[Opening Dataset excerpts section]

-- pv_equiv track=rewrite | github.com/shivam-singh-code/DSA | HashTable/challenges/Ex1.py | item_in_common_optimized
-- ===== SOURCE A (Python) =====
-- def item_in_common_optimized(list1, list2):
--     list_dict = {}
--     for i in list1:
--         list_dict[i] = True
--     for j in list2:
--         if j in list_dict:
--             return True
--     return False
-- ===== SOURCE B (Python) =====
-- def item_in_common_optimized(list1, list2):
--     # alternative: sort both lists and do a two-pointer merge scan, no hashing
--     a = sorted(list1)
--     b = sorted(list2)
--     i = j = 0
--     while i < len(a) and j < len(b):
--         if a[i] == b[j]:
--             return True
--         if a[i] < b[j]:
--             i += 1
--         else:
--             j += 1
--     return False
-- ===== Notes on version B (the rewrite author's own statement) =====
-- stated objective: alternative
-- what changed: Replaces the hash-table build plus membership-scan with sorting both lists and a two-pointer merge scan that advances the smaller head until a match or exhaustion.
import Mathlib
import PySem

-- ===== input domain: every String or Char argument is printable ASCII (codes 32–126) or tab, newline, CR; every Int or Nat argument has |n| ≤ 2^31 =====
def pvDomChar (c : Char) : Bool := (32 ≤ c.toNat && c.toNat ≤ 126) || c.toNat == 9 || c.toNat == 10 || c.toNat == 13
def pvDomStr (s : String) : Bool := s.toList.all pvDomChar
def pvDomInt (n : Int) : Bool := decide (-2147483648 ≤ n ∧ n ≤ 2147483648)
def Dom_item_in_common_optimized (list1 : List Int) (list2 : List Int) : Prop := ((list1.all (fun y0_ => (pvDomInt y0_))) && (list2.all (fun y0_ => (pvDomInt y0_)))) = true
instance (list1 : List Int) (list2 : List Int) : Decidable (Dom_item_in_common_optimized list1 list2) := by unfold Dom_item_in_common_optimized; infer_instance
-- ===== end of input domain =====

-- B replaces A's dict-build plus membership-scan with sorting both lists and a two-pointer merge scan (alternative algorithm, no hashing).
-- ===== PORT A =====
def pvScanA (d : PySem.Dict Int Bool) : List Int → Bool
  | [] => false
  | j :: rest => if d.contains j then true else pvScanA d rest

def item_in_common_optimized (list1 : List Int) (list2 : List Int) : Bool :=
  let list_dict := list1.foldl (fun d i => d.insert i true) (PySem.Dict.empty : PySem.Dict Int Bool)
  pvScanA list_dict list2

-- ===== PORT B =====
-- the two-pointer while loop of Source B, as structural recursion on the two sorted lists
def pvMergeScan : List Int → List Int → Bool
  | [], _ => false
  | _ :: _, [] => false
  | a :: as_, b :: bs =>
    if a == b then true
    else if a < b then pvMergeScan as_ (b :: bs)
    else pvMergeScan (a :: as_) bs

def item_in_common_optimized_alt (list1 : List Int) (list2 : List Int) : Bool :=
  pvMergeScan (PySem.List.sorted list1 (fun x => x) false) (PySem.List.sorted list2 (fun x => x) false)

-- ===== PRECONDITION & SPEC =====
def Spec_item_in_common_optimized (list1 : List Int) (list2 : List Int) (out : Bool) : Prop := out = item_in_common_optimized_alt list1 list2
instance (list1 : List Int) (list2 : List Int) (out : Bool) : Decidable (Spec_item_in_common_optimized list1 list2 out) := by unfold Spec_item_in_common_optimized; infer_instance

-- ===== CLAIM =====
def Claim_equal_item_in_common_optimized : Prop := ∀ (list1 : List Int) (list2 : List Int), Dom_item_in_common_optimized list1 list2 → Spec_item_in_common_optimized list1 list2 (item_in_common_optimized list1 list2)

-- ===== LEMMAS AND PROOFS =====
-- A's scan over list2 returns true iff some element of list2 is a key of the dict.
theorem pvScanA_eq_any (d : PySem.Dict Int Bool) (l : List Int) :
    pvScanA d l = l.any (fun j => d.contains j) := by
  induction l with
  | nil => rfl
  | cons j rest ih =>
    simp only [pvScanA, List.any_cons, ih]
    by_cases h : d.contains j <;> simp [h]

-- the dict A builds from list1 has exactly the elements of list1 as keys
theorem contains_dict_iff (list1 : List Int) (k : Int) :
    (list1.foldl (fun d i => d.insert i true) (PySem.Dict.empty : PySem.Dict Int Bool)).contains k
      ↔ k ∈ list1 := by
  rw [PySem.Dict.contains_iff_mem_keys, PySem.Dict.keys_foldl_insert list1 (fun _ _ => true) PySem.Dict.empty]
  simp [PySem.Dict.empty, PySem.Set.update_eq_foldl, ← PySem.Set.ofList_eq_foldl, PySem.Set.mem_ofList]

-- correctness of the merge scan on sorted inputs: true iff the lists share an element
theorem pvMergeScan_eq_true_iff (xs ys : List Int)
    (hx : xs.Pairwise (· ≤ ·)) (hy : ys.Pairwise (· ≤ ·)) :
    pvMergeScan xs ys = true ↔ ∃ v, v ∈ xs ∧ v ∈ ys := by
  induction xs generalizing ys with
  | nil => simp [pvMergeScan]
  | cons a as_ ihx =>
    induction ys with
    | nil => simp [pvMergeScan]
    | cons b bs ihy =>
      have hx' := List.Pairwise.of_cons hx
      have hy' := List.Pairwise.of_cons hy
      have hxa : ∀ v ∈ as_, a ≤ v := fun v hv => (List.pairwise_cons.mp hx).1 v hv
      have hyb : ∀ v ∈ bs, b ≤ v := fun v hv => (List.pairwise_cons.mp hy).1 v hv
      simp only [pvMergeScan]
      by_cases hab : a = b
      · simp [hab]
      · simp only [beq_iff_eq, hab, if_false]
        by_cases hlt : a < b
        · rw [if_pos hlt, ihx (b :: bs) hx' hy]
          constructor
          · rintro ⟨v, hv1, hv2⟩; exact ⟨v, List.mem_cons_of_mem _ hv1, hv2⟩
          · rintro ⟨v, hv1, hv2⟩
            rcases List.mem_cons.mp hv1 with rfl | hv1'
            · -- v = a ∈ b :: bs: impossible since a < b and a < every later element
              rcases List.mem_cons.mp hv2 with rfl | hv2'
              · exact absurd rfl hab
              · exact absurd (hyb v hv2') (not_le.mpr hlt)
            · exact ⟨v, hv1', hv2⟩
        · rw [if_neg hlt, ihy hy']
          have hba : b < a := lt_of_le_of_ne (not_lt.mp hlt) (fun h => hab h.symm)
          constructor
          · rintro ⟨v, hv1, hv2⟩; exact ⟨v, hv1, List.mem_cons_of_mem _ hv2⟩
          · rintro ⟨v, hv1, hv2⟩
            rcases List.mem_cons.mp hv2 with rfl | hv2'
            · rcases List.mem_cons.mp hv1 with rfl | hv1'
              · exact absurd rfl hab
              · exact absurd (hxa v hv1') (not_le.mpr hba)
            · exact ⟨v, hv1, hv2'⟩

-- ===== VERDICT =====
theorem item_in_common_optimized_spec : Claim_equal_item_in_common_optimized := by
  intro list1 list2 _
  unfold Spec_item_in_common_optimized item_in_common_optimized item_in_common_optimized_alt
  simp only [pvScanA_eq_any]
  have hx := PySem.List.sorted_pairwise (xs := list1) (key := fun x => x)
  have hy := PySem.List.sorted_pairwise (xs := list2) (key := fun x => x)
  rcases Bool.eq_false_or_eq_true (pvMergeScan (PySem.List.sorted list1 (fun x => x) false) (PySem.List.sorted list2 (fun x => x) false)) with h | h
  · rw [h]
    obtain ⟨v, hv1, hv2⟩ := (pvMergeScan_eq_true_iff _ _ hx hy).mp h
    simp only [List.any_eq_true]
    exact ⟨v, (PySem.List.mem_sorted _ _ _ _).mp hv2, (contains_dict_iff _ _).mpr ((PySem.List.mem_sorted _ _ _ _).mp hv1)⟩
  · rw [h]
    have := (not_iff_not.mpr (pvMergeScan_eq_true_iff _ _ hx hy)).mp (by simp [h])
    simp only [List.any_eq_false]
    intro j hj hc
    rw [contains_dict_iff] at hc
    exact this ⟨j, (PySem.List.mem_sorted _ _ _ _).mpr hc, (PySem.List.mem_sorted _ _ _ _).mpr hj⟩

[Closing Dataset excerpts section]

▶ **Assignment**
Starting at the line above that holds "-- stated objective: alternative" and ending at the line that holds "def pvDomInt (n", transcribe each line exactly and include no other lines.

▶ **The answer**
-- stated objective: alternative
-- what changed: Replaces the hash-table build plus membership-scan with sorting both lists and a two-pointer merge scan that advances the smaller head until a match or exhaustion.
import Mathlib
import PySem

-- ===== input domain: every String or Char argument is printable ASCII (codes 32–126) or tab, newline, CR; every Int or Nat argument has |n| ≤ 2^31 =====
def pvDomChar (c : Char) : Bool := (32 ≤ c.toNat && c.toNat ≤ 126) || c.toNat == 9 || c.toNat == 10 || c.toNat == 13
def pvDomStr (s : String) : Bool := s.toList.all pvDomChar
def pvDomInt (n : Int) : Bool := decide (-2147483648 ≤ n ∧ n ≤ 2147483648)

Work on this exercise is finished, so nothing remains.